The root cause of this issue is that the read replica in Azure Database for PostgreSQL flexible server is a continuously recovering system. This situation means that while the replica is catching up with the primary, it's essentially in a state of constant recovery. If a query on a read replica tries to read a row that is simultaneously being updated by the recovery process (because the primary has made a change), Azure Database for PostgreSQL flexible server might cancel the query to allow the recovery to proceed without interruption.

Resolution

  1. Adjust max_standby_streaming_delay: Increase the max_standby_streaming_delay parameter on the read replica. Increasing the value of the setting allows the replica more time to resolve conflicts before it decides to cancel a query. However, this might also increase replication lag, so it's a trade-off. This parameter is dynamic, meaning changes take effect without requiring a server restart.
  2. Monitor and Optimize Queries: Review the types and frequencies of queries run against the read replica. Long-running or complex queries might be more susceptible to conflicts.

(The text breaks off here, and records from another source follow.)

-- pv_equiv track=rewrite | github.com/Wlodzimierz-Lewoniewski/zadanie-7-lsi-MikoOws1 | main.py | zbuduj_mtx
-- ===== SOURCE A (Python) =====
-- def zbuduj_mtx(teksty, frazy):
--     unikalne = sorted(set(slowo for tekst in teksty for slowo in tekst.split()))
--     mac = []
--
--     for tekst in teksty:
--         zbior = set(tekst.split())
--         wiersz = [1 if slowo in zbior else 0 for slowo in unikalne]
--         mac.append(wiersz)
--
--     frazy_vec = [1 if slowo in unikalne and slowo in frazy else 0 for slowo in unikalne]
--
--     return mac, frazy_vec
-- ===== SOURCE B (Python) =====
-- def _wiersz(ws, index, n):
--     w = [0] * n
--     for s in ws:
--         w[index[s]] = 1
--     return w
--
--
-- def zbuduj_mtx(teksty, frazy):
--     slowa = [tekst.split() for tekst in teksty]
--     zb = set()
--     for ws in slowa:
--         zb.update(ws)
--     unikalne = sorted(zb)
--     index = {slowo: i for i, slowo in enumerate(unikalne)}
--     n = len(unikalne)
--     mac = [_wiersz(ws, index, n) for ws in slowa]
--     frazy_vec = _wiersz([w for w in frazy if w in index], index, n)
--     return mac, frazy_vec
-- ===== Notes on version B (the rewrite author's own statement) =====
-- stated objective: alternative
-- what changed: B tokenises every text once, grows the vocabulary set by update in a loop, then builds every row (including the phrase vector) by one shared marking routine that zero-fills a row and sets positions looked up in a word-to-column index dict for the words actually present, instead of A's per-row membership test of every vocabulary word and A's separate phrase-vector comprehension.
import Mathlib
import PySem

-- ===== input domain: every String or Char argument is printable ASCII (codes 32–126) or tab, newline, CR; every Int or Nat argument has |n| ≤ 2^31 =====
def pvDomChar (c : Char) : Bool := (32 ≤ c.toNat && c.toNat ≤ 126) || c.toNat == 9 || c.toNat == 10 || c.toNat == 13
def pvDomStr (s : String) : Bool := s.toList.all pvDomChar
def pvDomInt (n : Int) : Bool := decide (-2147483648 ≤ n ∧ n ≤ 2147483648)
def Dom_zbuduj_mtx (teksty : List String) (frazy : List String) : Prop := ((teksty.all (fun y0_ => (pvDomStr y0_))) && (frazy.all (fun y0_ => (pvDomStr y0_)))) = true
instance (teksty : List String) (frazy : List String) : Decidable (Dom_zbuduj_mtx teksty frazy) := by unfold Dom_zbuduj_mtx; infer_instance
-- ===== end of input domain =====

-- B tokenises each text once, grows the vocabulary set by update in a loop, and builds every row —
-- including the phrase vector — by one shared marking routine (zero row + set the columns of the
-- words actually present, via a word→column index); an alternative decomposition, same return value.

-- ===== PORT A =====
def zbuduj_mtx (teksty : List String) (frazy : List String) : List (List Int) × List Int :=
  let unikalne := PySem.List.sorted (PySem.Set.ofList (teksty.flatMap (fun tekst => PySem.Str.split₀ tekst))) (fun x => x) false
  let mac := teksty.foldl (fun mac tekst =>
      let zbior : PySem.Set String := PySem.Set.ofList (PySem.Str.split₀ tekst)
      let wiersz := unikalne.map (fun slowo => if PySem.Set.contains zbior slowo then (1 : Int) else 0)
      mac ++ [wiersz]) []
  let frazy_vec := unikalne.map (fun slowo => if unikalne.contains slowo && frazy.contains slowo then (1 : Int) else 0)
  (mac, frazy_vec)

-- ===== PORT B =====
-- _wiersz(ws, index, n): zero row of length n, then w[index[s]] = 1 for each s in ws
-- (every s handed to it lies in the vocabulary, so index[s] exists and is in range:
--  getD's default 0 and the total pySetD are exact here — no KeyError/IndexError occurs)
def pvWiersz (index : PySem.Dict String Int) (n : Nat) (ws : List String) : List Int :=
  ws.foldl (fun w s => PySem.List.pySetD w (index.getD s 0) 1) (List.replicate n (0 : Int))

def zbuduj_mtx_alt (teksty : List String) (frazy : List String) : List (List Int) × List Int :=
  let slowa := teksty.map (fun tekst => PySem.Str.split₀ tekst)
  let zb : PySem.Set String := slowa.foldl (fun zb ws => PySem.Set.update zb ws) PySem.Set.empty
  let unikalne := PySem.List.sorted zb (fun x => x) false
  let index : PySem.Dict String Int :=
    (PySem.List.enumerate unikalne 0).foldl (fun d p => d.insert p.2 p.1) PySem.Dict.empty
  let n := unikalne.length
  let mac := slowa.map (fun ws => pvWiersz index n ws)
  let frazy_vec := pvWiersz index n (frazy.filter (fun w => index.contains w))
  (mac, frazy_vec)

-- ===== PRECONDITION & SPEC =====
def Spec_zbuduj_mtx (teksty : List String) (frazy : List String) (out : List (List Int) × List Int) : Prop := out = zbuduj_mtx_alt teksty frazy
instance (teksty : List String) (frazy : List String) (out : List (List Int) × List Int) : Decidable (Spec_zbuduj_mtx teksty frazy out) := by unfold Spec_zbuduj_mtx; infer_instance

-- ===== CLAIM (what is proved, stated in full; the proofs are below) =====
def Claim_equal_zbuduj_mtx : Prop := ∀ (teksty : List String) (frazy : List String), Dom_zbuduj_mtx teksty frazy → Spec_zbuduj_mtx teksty frazy (zbuduj_mtx teksty frazy)

-- ===== LEMMAS AND PROOFS =====

-- the update-loop over the per-text word lists builds set(all words)
theorem update_fold_eq_ofList_flatMap (f : String → List String) :
    ∀ (xs : List String) (init : PySem.Set String),
      (xs.map f).foldl (fun zb ws => PySem.Set.update zb ws) init
        = PySem.Set.update init (xs.flatMap f)
  | [], init => by simp [PySem.Set.update]
  | x :: xs, init => by
    simp only [List.map_cons, List.foldl_cons, List.flatMap_cons]
    rw [update_fold_eq_ofList_flatMap f xs, PySem.Set.update_append]

-- the index dict maps each element of a Nodup list to its position
theorem getD_index_eq (u : List String) (hu : u.Nodup) (k : Nat) (hk : k < u.length) :
    ((PySem.List.enumerate u 0).foldl (fun d p => d.insert p.2 p.1) PySem.Dict.empty).getD u[k] 0
      = (k : Int) := by
  have hfresh : ∀ p ∈ PySem.List.enumerate u 0, (PySem.Dict.empty : PySem.Dict String Int).contains p.2 = false := by
    intro p _; simp [PySem.Dict.contains_empty]
  have hnd : ((PySem.List.enumerate u 0).map (·.2)).Nodup := by
    rw [PySem.List.map_snd_enumerate]; exact hu
  have hitems := PySem.Dict.items_foldl_insert_fresh (l := PySem.List.enumerate u 0)
      (k := (·.2)) (v := (·.1)) (d := PySem.Dict.empty) hfresh hnd
  beta_reduce at hitems
  have hmem : (u[k], (k : Int)) ∈ ((PySem.List.enumerate u 0).foldl (fun d p => d.insert p.2 p.1) PySem.Dict.empty).items := by
    rw [hitems]
    simp only [PySem.Dict.empty, List.nil_append, List.mem_map]
    exact ⟨((k : Int), u[k]), by
      rw [PySem.List.mem_enumerate_iff]; exact ⟨k, hk, by simp⟩, rfl⟩
  have hkeys : ((PySem.List.enumerate u 0).foldl (fun d p => d.insert p.2 p.1) PySem.Dict.empty).keys.Nodup := by
    have h2 : ((PySem.List.enumerate u 0).foldl (fun d p => d.insert p.2 p.1) PySem.Dict.empty).keys
        = ((PySem.List.enumerate u 0).map (·.2)) := by
      simp only [PySem.Dict.keys]
      rw [hitems]
      simp only [PySem.Dict.empty, List.nil_append, List.map_map]
      simp [Function.comp_def]
    rw [h2]; exact hnd
  exact PySem.Dict.getD_of_mem_items _ hmem hkeys 0

-- the index dict's keys are exactly the vocabulary
theorem contains_index_iff (u : List String) (w : String) :
    ((PySem.List.enumerate u 0).foldl (fun d p => d.insert p.2 p.1) PySem.Dict.empty).contains w = true
      ↔ w ∈ u := by
  rw [PySem.Dict.contains_iff_mem_keys]
  have h := PySem.Dict.keys_foldl_insert_key (l := PySem.List.enumerate u 0)
      (key := (·.2)) (f := fun _ p => p.1) (d := (PySem.Dict.empty : PySem.Dict String Int))
  beta_reduce at h
  rw [h, PySem.List.map_snd_enumerate]
  simp [PySem.Dict.keys_empty, PySem.Set.mem_update]

-- setting position idxOf w of a mapped row to 1
theorem set_map_idxOf (f : String → Int) (w : String) :
    ∀ (u : List String), u.Nodup → w ∈ u →
      (u.map f).set (u.idxOf w) 1 = u.map (fun x => if x = w then 1 else f x)
  | [], _, hw => by cases hw
  | a :: u, hu, hw => by
    by_cases haw : a = w
    · have hnot : w ∉ u := haw ▸ (List.nodup_cons.mp hu).1
      simp only [haw, List.idxOf_cons_self, List.map_cons, List.set_cons_zero]
      congr 1
      exact (List.map_congr_left (fun x hx => by
        have hxw : ¬ x = w := fun h => hnot (h ▸ hx)
        simp [hxw])).symm
    · have hw' : w ∈ u := by
        cases hw with
        | head => exact absurd rfl haw
        | tail _ h => exact h
      rw [List.idxOf_cons_ne _ haw]
      simp only [List.map_cons, List.set_cons_succ]
      rw [if_neg haw, set_map_idxOf f w u (List.nodup_cons.mp hu).2 hw']

-- marking the positions of ws in a mapped row
theorem mark_eq (u : List String) (hu : u.Nodup) (ws : List String) (hws : ∀ w ∈ ws, w ∈ u) :
    ∀ f : String → Int,
      ws.foldl (fun r s => r.set (u.idxOf s) 1) (u.map f)
        = u.map (fun x => if x ∈ ws then 1 else f x) := by
  induction ws with
  | nil => intro f; simp
  | cons w ws ih =>
    intro f
    have hw : w ∈ u := hws w (List.mem_cons_self ..)
    simp only [List.foldl_cons]
    rw [set_map_idxOf f w u hu hw,
        ih (fun x hx => hws x (List.mem_cons_of_mem _ hx)) (fun x => if x = w then 1 else f x)]
    refine List.map_congr_left (fun x _ => ?_)
    by_cases h1 : x ∈ ws <;> by_cases h2 : x = w <;> simp [h1, h2]

-- pvWiersz over a word list inside the vocabulary is the indicator row of that list
theorem pvWiersz_eq_indicator (u : List String) (hu : u.Nodup) (ws : List String)
    (hws : ∀ w ∈ ws, w ∈ u) :
    pvWiersz ((PySem.List.enumerate u 0).foldl (fun d p => d.insert p.2 p.1) PySem.Dict.empty)
        u.length ws
      = u.map (fun x => if x ∈ ws then 1 else 0) := by
  unfold pvWiersz
  have hrepl : (List.replicate u.length (0 : Int)) = u.map (fun _ => (0 : Int)) := by
    simp [List.map_const']
  have hstep : ∀ (r : List Int) (s : String), s ∈ ws →
      PySem.List.pySetD r (((PySem.List.enumerate u 0).foldl (fun d p => d.insert p.2 p.1) PySem.Dict.empty).getD s 0) 1
        = r.set (u.idxOf s) 1 := by
    intro r s hs
    have hsu : s ∈ u := hws s hs
    have hk : u.idxOf s < u.length := List.idxOf_lt_length_of_mem hsu
    have hgd : ((PySem.List.enumerate u 0).foldl (fun d p => d.insert p.2 p.1) PySem.Dict.empty).getD s 0
        = (u.idxOf s : Int) := by
      have h3 := getD_index_eq u hu (u.idxOf s) hk
      rwa [List.getElem_idxOf] at h3
    rw [hgd, PySem.List.pySetD_natCast]
  rw [PySem.List.foldl_congr_mem _ _ _ _ (fun r s hs => hstep r s hs), hrepl,
      mark_eq u hu ws hws]

-- ===== VERDICT (by name: the statement is the Claim_ definition above) =====
theorem zbuduj_mtx_spec : Claim_equal_zbuduj_mtx := by
  intro teksty frazy _
  unfold Spec_zbuduj_mtx zbuduj_mtx zbuduj_mtx_alt
  simp only []
  -- B's vocabulary is A's vocabulary
  rw [update_fold_eq_ofList_flatMap, PySem.Set.update_empty]
  set u := PySem.List.sorted (PySem.Set.ofList (teksty.flatMap (fun tekst => PySem.Str.split₀ tekst))) (fun x => x) false with hu_def
  have hu : u.Nodup := by
    have h4 := (PySem.List.sorted_perm (PySem.Set.ofList (teksty.flatMap (fun tekst => PySem.Str.split₀ tekst))) (fun x : String => x) false).symm.nodup (PySem.Set.nodup_ofList _)
    rw [hu_def]; exact h4
  have hmemu : ∀ tekst ∈ teksty, ∀ w ∈ PySem.Str.split₀ tekst, w ∈ u := by
    intro tekst ht w hw
    rw [hu_def, PySem.List.mem_sorted, PySem.Set.mem_ofList]
    exact List.mem_flatMap.mpr ⟨tekst, ht, hw⟩
  refine Prod.ext ?_ ?_
  · -- matrices
    dsimp only
    rw [PySem.List.foldl_append_singleton_eq_map, List.nil_append, List.map_map]
    refine List.map_congr_left (fun tekst ht => ?_)
    rw [Function.comp_apply,
        pvWiersz_eq_indicator u hu (PySem.Str.split₀ tekst) (hmemu tekst ht)]
    refine List.map_congr_left (fun x _ => ?_)
    by_cases h : x ∈ PySem.Str.split₀ tekst <;>
      simp [h, PySem.Set.contains, PySem.Set.mem_ofList]
  · -- phrase vectors
    dsimp only
    have hws : ∀ w ∈ frazy.filter (fun w =>
        ((PySem.List.enumerate u 0).foldl (fun d p => d.insert p.2 p.1) PySem.Dict.empty).contains w), w ∈ u := by
      intro w hw
      exact (contains_index_iff u w).mp (List.of_mem_filter hw)
    rw [pvWiersz_eq_indicator u hu _ hws]
    refine List.map_congr_left (fun w hw => ?_)
    have hcw : ((PySem.List.enumerate u 0).foldl (fun d p => d.insert p.2 p.1) PySem.Dict.empty).contains w = true :=
      (contains_index_iff u w).mpr hw
    simp [List.mem_filter, hcw, hw]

Optimizing or scheduling them differently can help.
  3. Off-Peak Query Execution: Consider running heavy or long-running queries during off-peak hours to reduce the chances of a conflict.
  4. Enable hot_standby_feedback: Consider setting hot_standby_feedback to on on the read replica. When enabled, it informs the primary server about the queries currently being executed by the replica. This prevents the primary from removing rows that are still needed by the replica, reducing the likelihood of a replication conflict. This parameter is dynamic, meaning changes take effect without requiring a server restart.

Caution

Enabling hot_standby_feedback can lead to the following potential issues:

  • This setting can prevent some necessary cleanup operations on the primary, potentially leading to table bloat (increased disk space usage due to unvacuumed old row versions).
  • Regular monitoring of the primary's disk space and table sizes is essential. Learn more about monitoring for Azure Database for PostgreSQL flexible server here.
  • Be prepared to manage potential table bloat manually if it becomes problematic. Consider enabling autovacuum tuning in Azure Database for PostgreSQL flexible server to help mitigate this issue.
  1. Adjust max_standby_archive_delay: The max_standby_archive_delay server parameter specifies the maximum delay that the server will allow when reading archived WAL data. If the replica of the Azure Database for PostgreSQL flexible server instance ever switches from streaming mode to file-based log shipping (though rare), tweaking this value can help resolve the query cancellation issue.